Most existing methods belong to the probability matching type [24,45,59,116,
127]. The basic probability matching selection rule computes each configuration’s selection probability as the proportion of the configuration’s reward to the total sum of all rewards. The main drawback of probability matching is that this can lead to the loss of some candidate configurations. If the selection probability of an algorithm configuration would become too low at some point, it would never be used again and its reward can no longer be updated. This is an unwanted property since the operator might become valuable again in a future stage of the search process [114]. To ensure no candidate configuration gets lost, a minimum selection probability can be enforced. In practice, all mildly relevant operators keep being selected, hindering the probability matching performance [35]. To address this issue, the adaptive pursuit method [114, 115] has been proposed, in which the selection probability is updated in such a way that the algorithm pursues the configuration that currently has the maximal reward. To achieve this, the pursuit method increases the selection
probability of the configuration with the maximal reward and decreases selection probabilities of all other configurations.

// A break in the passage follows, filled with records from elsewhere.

-- pv_equiv track=rewrite | github.com/Nurali004/str_while_loop_homework | While03.py | count_punctuation
-- ===== SOURCE A (Python) =====
-- import string
--
-- def count_punctuation(s):
--     """
--     A variable of type str is given. Find how many punctuations it contains and return.
--     Args:
--         s: str
--     Returns:
--         int: return answer
--
--     """
--     i=0
--     count=0
--     while i<len(s):
--         if s[i] in string.punctuation:
--             count+=1
--
--         i+=1
--
--     return count
-- ===== SOURCE B (Python) =====
-- import string
--
--
-- def count_punctuation(s):
--     # One str.count scan per punctuation character, summed.
--     return sum(s.count(p) for p in string.punctuation)
-- ===== Notes on version B (the rewrite author's own statement) =====
-- stated objective: simpler
-- what changed: Replaces the index-driven while loop with per-character membership test by a single expression that sums s.count(p) over the 32-character punctuation alphabet (repeated C-level scans instead of one interpreted pass).
import Mathlib
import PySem

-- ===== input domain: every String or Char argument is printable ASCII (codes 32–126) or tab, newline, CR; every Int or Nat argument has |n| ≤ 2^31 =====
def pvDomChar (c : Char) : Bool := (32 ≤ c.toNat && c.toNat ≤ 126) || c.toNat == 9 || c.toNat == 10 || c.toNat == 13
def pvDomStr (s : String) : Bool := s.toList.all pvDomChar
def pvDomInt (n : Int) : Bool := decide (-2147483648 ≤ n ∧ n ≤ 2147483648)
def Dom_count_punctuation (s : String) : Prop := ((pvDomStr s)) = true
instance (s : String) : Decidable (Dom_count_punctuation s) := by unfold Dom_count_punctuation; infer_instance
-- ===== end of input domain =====

-- B replaces A's index-driven while loop (membership test per character) by summing
-- s.count(p) over the punctuation alphabet; equal totals are proved for every string.

-- string.punctuation, as a list of characters
def pvPunct : List Char := "!\"#$%&'()*+,-./:;<=>?@[\\]^_`{|}~".toList

-- ===== PORT A =====
-- while i < len(s): if s[i] in string.punctuation: count += 1; i += 1
-- ('c in string.punctuation' for the single character s[i] is exactly membership of
-- that character among the punctuation characters; indices stay in range so s[i] is total here)
def pvLoopA (s : List Char) (i : Nat) (count : Int) : Int :=
  if h : i < s.length then
    pvLoopA s (i + 1) (if s[i] ∈ pvPunct then count + 1 else count)
  else count
termination_by s.length - i

def count_punctuation (s : String) : Int := pvLoopA s.toList 0 0

-- ===== PORT B =====
-- sum(s.count(p) for p in string.punctuation)
def count_punctuation_alt (s : String) : Int :=
  (pvPunct.map (fun p => (PySem.Str.count s (String.ofList [p]) : Int))).sum

-- ===== PRECONDITION & SPEC =====
def Spec_count_punctuation (s : String) (out : Int) : Prop := out = count_punctuation_alt s
instance (s : String) (out : Int) : Decidable (Spec_count_punctuation s out) := by unfold Spec_count_punctuation; infer_instance

-- ===== CLAIM (what is proved, stated in full; the proofs are below) =====
def Claim_equal_count_punctuation : Prop := ∀ (s : String), Dom_count_punctuation s → Spec_count_punctuation s (count_punctuation s)

-- ===== LEMMAS AND PROOFS =====

-- A's loop counts the punctuation characters of the suffix from index i
theorem pvLoopA_eq (s : List Char) (i : Nat) (count : Int) :
    pvLoopA s i count = count + ((s.drop i).countP (fun c => decide (c ∈ pvPunct)) : Int) := by
  by_cases h : i < s.length
  · rw [pvLoopA]
    simp only [h, dif_pos]
    rw [pvLoopA_eq s (i + 1)]
    have hd : s.drop i = s[i] :: s.drop (i + 1) := List.drop_eq_getElem_cons h
    rw [hd, List.countP_cons]
    by_cases hm : s[i] ∈ pvPunct <;> simp [hm] <;> push_cast <;> ring
  · rw [pvLoopA]
    simp only [h, dif_neg, not_false_iff]
    rw [List.drop_eq_nil_of_le (by omega)]
    simp
termination_by s.length - i

-- Chars.count.go with a single-character needle counts occurrences of that character
theorem pvGo_single (c : Char) (fuel : Nat) :
    ∀ (l : List Char) (acc : Nat), l.length ≤ fuel →
      PySem.Chars.count.go [c] fuel l acc = acc + l.count c := by
  induction fuel with
  | zero =>
    intro l acc hl
    have : l = [] := List.eq_nil_of_length_eq_zero (by omega)
    subst this; simp [PySem.Chars.count.go]
  | succ n ih =>
    intro l acc hl
    cases l with
    | nil => simp [PySem.Chars.count.go]
    | cons h t =>
      rw [PySem.Chars.count.go]
      by_cases hc : c = h
      · subst hc
        have hp : [c].isPrefixOf (c :: t) = true := by simp [List.isPrefixOf]
        simp only [hp, if_pos]
        have hdrop : List.drop ([c]).length (c :: t) = t := rfl
        rw [hdrop, ih t (acc + 1) (by simp only [List.length_cons] at hl; omega)]
        simp
        omega
      · have hp : [c].isPrefixOf (h :: t) = false := by
          simp only [List.isPrefixOf, Bool.and_true, beq_eq_false_iff_ne, ne_eq]
          exact hc
        simp only [hp, Bool.false_eq_true, if_false]
        rw [ih t acc (by simp only [List.length_cons] at hl; omega)]
        simp [List.count_cons]
        exact fun e => hc e.symm

theorem pvCount_single (l : List Char) (c : Char) :
    PySem.Chars.count l [c] = l.count c := by
  have := pvGo_single c l.length l 0 le_rfl
  simp [PySem.Chars.count, this]

-- summing the 0/1 indicator of c over a duplicate-free alphabet
theorem pvIndicator_sum (c : Char) (ps : List Char) (hnd : ps.Nodup) :
    (ps.map (fun p => if c = p then (1 : Int) else 0)).sum
      = if c ∈ ps then (1 : Int) else 0 := by
  induction ps with
  | nil => simp
  | cons p t ih =>
    rcases List.nodup_cons.mp hnd with ⟨hp, ht⟩
    rw [List.map_cons, List.sum_cons, ih ht]
    by_cases hc : c = p
    · subst hc; simp [hp]
    · simp [hc]

-- summing per-character counts over a duplicate-free alphabet equals countP of membership
theorem pvSum_count (ps : List Char) (hnd : ps.Nodup) (l : List Char) :
    (ps.map (fun p => (l.count p : Int))).sum
      = (l.countP (fun c => decide (c ∈ ps)) : Int) := by
  induction l with
  | nil => simp
  | cons c t ih =>
    have hsplit : (ps.map (fun p => ((c :: t).count p : Int))).sum
        = (ps.map (fun p => (t.count p : Int))).sum
          + (ps.map (fun p => if c = p then (1 : Int) else 0)).sum := by
      rw [← List.sum_map_add]
      apply congrArg List.sum
      apply List.map_congr_left
      intro p _
      by_cases h : c = p <;> simp [h]
    rw [hsplit, ih, pvIndicator_sum c ps hnd, List.countP_cons]
    by_cases hm : c ∈ ps <;> simp [hm] <;> push_cast <;> ring

theorem pvPunct_nodup : pvPunct.Nodup := by decide

-- ===== VERDICT (by name: the statement is the Claim_ definition above) =====
theorem count_punctuation_spec : Claim_equal_count_punctuation := by
  intro s _
  show count_punctuation s = count_punctuation_alt s
  unfold count_punctuation count_punctuation_alt
  rw [pvLoopA_eq]
  simp only [PySem.Str.count_eq, String.toList_ofList, pvCount_single]
  rw [pvSum_count pvPunct pvPunct_nodup]
  simp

Alternatively, there has been a class of methods based on the Multi-armed Bandit Paradigm [6, 27], which formulates the configuration selection as a Exploration vs. Exploitation (EvE) dilemma, where Exploitation aims at selecting the best rewarded configuration in the last stages of search whereas Exploration is concerned with checking whether other configurations might in fact become the best ones at some later stages. The EvE dilemma has been intensively studied in Game Theory, more specifically in the so-called Multi-Armed Bandit (MAB) framework [6]. The MAB framework considers a set of K independent arms, each one of which having some unknown probability of getting a (boolean) reward. The optimal selection strategy is one maximizing the cumulative reward along time. A vital limitation of the standard MAB framework lies in that it only considers a static environment (the unknown reward probability of any arm being fixed along time), whereas the adaptive algorithm is intrinsically dynamic (the quality of any configuration is bound to vary along evolution). Even though every configuration keeps being selected and it can ultimately be realised that some new configuration has become the best one, in practice this would need to wait way too long before the new best configuration can be discovered.